Fluorogenic Substrates

Chymotrypsin Substrate II, Fluorogenic is a specialized fluorogenic substrate designed to exhibit enhanced fluorescence upon cleavage by chymotrypsin. Its unique peptide sequence facilitates specific interactions with the enzyme, leading to a measurable increase in fluorescence intensity. This substrate demonstrates rapid turnover rates, allowing for real-time monitoring of proteolytic activity. The compound's distinct spectral properties enable sensitive detection in complex biological systems, making it an effective tool for studying enzymatic dynamics.

Resorufin benzyl ether is a fluorogenic compound that exhibits a remarkable increase in fluorescence upon enzymatic hydrolysis. Its structure allows for specific interactions with various hydrolases, resulting in a swift release of resorufin, which is characterized by its vibrant emission. The compound's unique electron-donating benzyl group enhances its photophysical properties, enabling sensitive detection in diverse environments. Its reaction kinetics are influenced by substrate concentration and enzyme specificity, making it a versatile tool for probing enzymatic mechanisms.

Ac-YVAD-AFC is a fluorogenic substrate that demonstrates a significant fluorescence enhancement upon cleavage by caspases. Its design incorporates a peptide sequence that selectively interacts with these proteases, facilitating rapid hydrolysis. The resulting release of AFC (7-amino-4-trifluoromethylcoumarin) leads to a pronounced fluorescence signal. This compound's unique structural features and reaction kinetics allow for precise monitoring of caspase activity, making it an effective probe for studying apoptotic pathways.

Ac-YEVD-AMC is a fluorogenic substrate characterized by its selective cleavage by caspases, leading to a notable increase in fluorescence. The compound features a unique peptide sequence that engages specifically with caspase enzymes, promoting efficient hydrolysis. Upon cleavage, the release of AMC (7-amino-4-methylcoumarin) generates a strong fluorescent signal. Its distinct molecular interactions and rapid reaction kinetics enable detailed analysis of proteolytic activity, providing insights into cellular processes.

4-Methylumbelliferyl-β-D-glucopyranoside is a fluorogenic compound that exhibits remarkable specificity for β-glucosidases. Upon enzymatic hydrolysis, it releases 4-methylumbelliferone, which emits strong fluorescence, facilitating sensitive detection. The compound's structure allows for effective substrate-enzyme interactions, enhancing reaction rates. Its unique properties make it an excellent tool for studying glycosidase activity and understanding carbohydrate metabolism dynamics.

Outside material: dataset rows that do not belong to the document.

-- pv_equiv track=rewrite | github.com/Joaquin120/TP-integrador-programacion1-Chiarello-Ontivero-comision3 | tp_integrador.py | contar_paises_por_continente
-- ===== SOURCE A (Python) =====
-- def contar_paises_por_continente(paises): #Cuenta cuántos países hay por cada continente
--
--     conteo_continentes = {} # Usamos un diccionario vacío para ser dinámicos
--     for pais in paises:
--         continente = pais["Continente"]
--         if continente not in conteo_continentes:
--             conteo_continentes[continente] = 0 # Si no existe, lo creamos
--         conteo_continentes[continente] += 1
--     return conteo_continentes
-- ===== SOURCE B (Python) =====
-- def contar_paises_por_continente(paises):
--     # Distinct-keys-then-recount decomposition instead of an incremental tally.
--     conts = [p["Continente"] for p in paises]
--     return {c: conts.count(c) for c in dict.fromkeys(conts)}
-- ===== Notes on version B (the rewrite author's own statement) =====
-- stated objective: alternative
-- what changed: B replaces A's single-pass incremental dict tally with a two-phase decomposition: extract all continent labels, then build the result from the distinct labels (dict.fromkeys) by recounting each with list.count.
import Mathlib
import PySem

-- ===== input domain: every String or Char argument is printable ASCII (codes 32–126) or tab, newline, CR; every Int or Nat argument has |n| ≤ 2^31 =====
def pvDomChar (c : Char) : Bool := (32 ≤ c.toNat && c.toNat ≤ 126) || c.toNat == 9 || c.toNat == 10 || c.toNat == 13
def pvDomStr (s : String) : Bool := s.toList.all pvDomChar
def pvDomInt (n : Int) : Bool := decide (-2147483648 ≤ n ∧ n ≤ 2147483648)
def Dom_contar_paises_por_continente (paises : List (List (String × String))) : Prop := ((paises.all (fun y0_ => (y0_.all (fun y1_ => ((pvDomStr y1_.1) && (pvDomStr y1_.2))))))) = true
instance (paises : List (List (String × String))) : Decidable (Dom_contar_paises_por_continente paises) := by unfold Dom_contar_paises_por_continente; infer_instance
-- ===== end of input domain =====

-- B: two-phase rewrite — list the continent labels, then recount each distinct label (no speed claim).
-- Equivalence is about the RETURN value; neither program mutates its argument.
-- ===== PORT A =====
-- pais["Continente"] is (Dict.mk pais).getD "Continente" "": Pre_ guarantees the key is present,
-- so the default "" is never consulted inside Pre_ (Python raises KeyError exactly outside Pre_).
def contar_paises_por_continente (paises : List (List (String × String))) : List (String × Int) :=
  (paises.foldl (fun d pais =>
      let continente := (PySem.Dict.mk pais).getD "Continente" ""
      let d := if d.contains continente then d else d.insert continente 0
      d.insert continente (d.getD continente 0 + 1))
    PySem.Dict.empty).items

-- ===== PORT B =====
def contar_paises_por_continente_alt (paises : List (List (String × String))) : List (String × Int) :=
  let conts := paises.map (fun p => (PySem.Dict.mk p).getD "Continente" "")
  (PySem.List.dedup conts).map (fun c => (c, (conts.count c : Int)))

-- ===== PRECONDITION & SPEC =====
-- Pre_ excludes exactly the inputs where some country record lacks the key "Continente": there Python A raises KeyError.
def Pre_contar_paises_por_continente (paises : List (List (String × String))) : Prop :=
  ∀ p ∈ paises, p.any (fun kv => kv.1 == "Continente") = true
instance (paises : List (List (String × String))) : Decidable (Pre_contar_paises_por_continente paises) := by
  unfold Pre_contar_paises_por_continente; infer_instance
def pvWitness_contar_paises_por_continente : (List (List (String × String))) :=
  [[("Nombre", "Japon"), ("Continente", "Asia")], [("Nombre", "Peru"), ("Continente", "America")]]

def Spec_contar_paises_por_continente (paises : List (List (String × String))) (out : List (String × Int)) : Prop := out = contar_paises_por_continente_alt paises
instance (paises : List (List (String × String))) (out : List (String × Int)) : Decidable (Spec_contar_paises_por_continente paises out) := by unfold Spec_contar_paises_por_continente; infer_instance

-- ===== CLAIM (what is proved, stated in full; the proofs are below) =====
def Claim_equal_contar_paises_por_continente : Prop := ∀ (paises : List (List (String × String))), Dom_contar_paises_por_continente paises → Pre_contar_paises_por_continente paises → Spec_contar_paises_por_continente paises (contar_paises_por_continente paises)

-- ===== LEMMAS AND PROOFS =====

-- A's loop body (ensure key, then overwrite with +1) is the canonical counting step.
theorem step_eq_counter_step (d : PySem.Dict String Int) (c : String) :
    (let d' := if d.contains c then d else d.insert c 0
     d'.insert c (d'.getD c 0 + 1)) = d.insert c (d.getD c 0 + 1) := by
  by_cases h : d.contains c = true
  · simp [h]
  · simp only [if_neg h]
    rw [PySem.Dict.getD_insert_self, PySem.Dict.insert_insert_self,
        PySem.Dict.getD_of_not_contains d 0 (by simpa using h)]

-- ===== VERDICT (by name: the statement is the Claim_ definition above) =====
theorem contar_paises_por_continente_spec : Claim_equal_contar_paises_por_continente := by
  intro paises _ _
  unfold Spec_contar_paises_por_continente contar_paises_por_continente contar_paises_por_continente_alt
  rw [show (List.foldl
        (fun (d : PySem.Dict String Int) pais =>
          let continente := (PySem.Dict.mk pais).getD "Continente" ""
          let d := if d.contains continente then d else d.insert continente 0
          d.insert continente (d.getD continente 0 + 1))
        PySem.Dict.empty paises) =
      List.foldl
        (fun (d : PySem.Dict String Int) c =>
          let d' := if d.contains c then d else d.insert c 0
          d'.insert c (d'.getD c 0 + 1))
        PySem.Dict.empty (paises.map (fun p => (PySem.Dict.mk p).getD "Continente" ""))
    from by rw [List.foldl_map]]
  have hstep : ∀ (d : PySem.Dict String Int) (c : String),
      (let d' := if d.contains c then d else d.insert c 0
       d'.insert c (d'.getD c 0 + 1)) = d.insert c (d.getD c 0 + 1) := step_eq_counter_step
  rw [show (fun (d : PySem.Dict String Int) (c : String) =>
        let d' := if d.contains c then d else d.insert c 0
        d'.insert c (d'.getD c 0 + 1)) = fun d c => d.insert c (d.getD c 0 + 1) from
      funext fun d => funext fun c => hstep d c]
  rw [PySem.Dict.foldl_insert_getD_add_one_eq_counter, PySem.Dict.items_counter]
  simp [PySem.List.dedup_eq_ofList]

Ac-VAD-AFC is a fluorogenic substrate that selectively targets caspases, key enzymes in apoptosis. Upon cleavage, it releases a highly fluorescent product, enabling real-time monitoring of caspase activity. The compound's design incorporates a peptide sequence that mimics natural substrates, promoting efficient enzyme binding and catalysis. Its rapid reaction kinetics and high sensitivity make it an essential tool for investigating cellular apoptosis pathways and proteolytic processes.

Proteasome Substrate I is a fluorogenic compound that serves as a substrate for proteasomes, facilitating the study of protein degradation pathways. Upon proteolytic cleavage, it emits a bright fluorescent signal, allowing for the quantification of proteasome activity. Its unique peptide structure enhances specificity for proteasomal enzymes, while the rapid turnover rate ensures timely detection of proteolytic events, making it a powerful tool for exploring cellular protein dynamics.

Ac-VDVAD-AFC is a fluorogenic substrate designed to selectively interact with specific proteolytic enzymes. Its unique peptide sequence promotes high affinity binding, enabling precise monitoring of protease activity. The compound exhibits rapid fluorescence enhancement upon cleavage, allowing for real-time tracking of enzymatic reactions. This dynamic behavior, coupled with its tailored molecular interactions, makes it an effective probe for dissecting proteolytic pathways in various biological contexts.

Resorufin butyrate is a fluorogenic compound characterized by its ability to undergo significant fluorescence enhancement upon enzymatic hydrolysis. Its unique structure facilitates interactions with hydrolases, leading to a rapid release of resorufin, a highly fluorescent product. The compound's reaction kinetics are influenced by the steric and electronic properties of the butyrate moiety, allowing for sensitive detection of enzymatic activity in diverse biochemical environments.

Glutaryl-L-phenylalanine 7-amido-4-methylcoumarin is a fluorogenic substrate that exhibits remarkable fluorescence upon enzymatic cleavage. Its design incorporates a coumarin moiety, which enhances light emission through intramolecular interactions. The compound's unique structure allows for selective binding to specific enzymes, resulting in a rapid and measurable fluorescence response. The reaction kinetics are finely tuned by the glutaryl and phenylalanine components, enabling precise monitoring of enzymatic processes.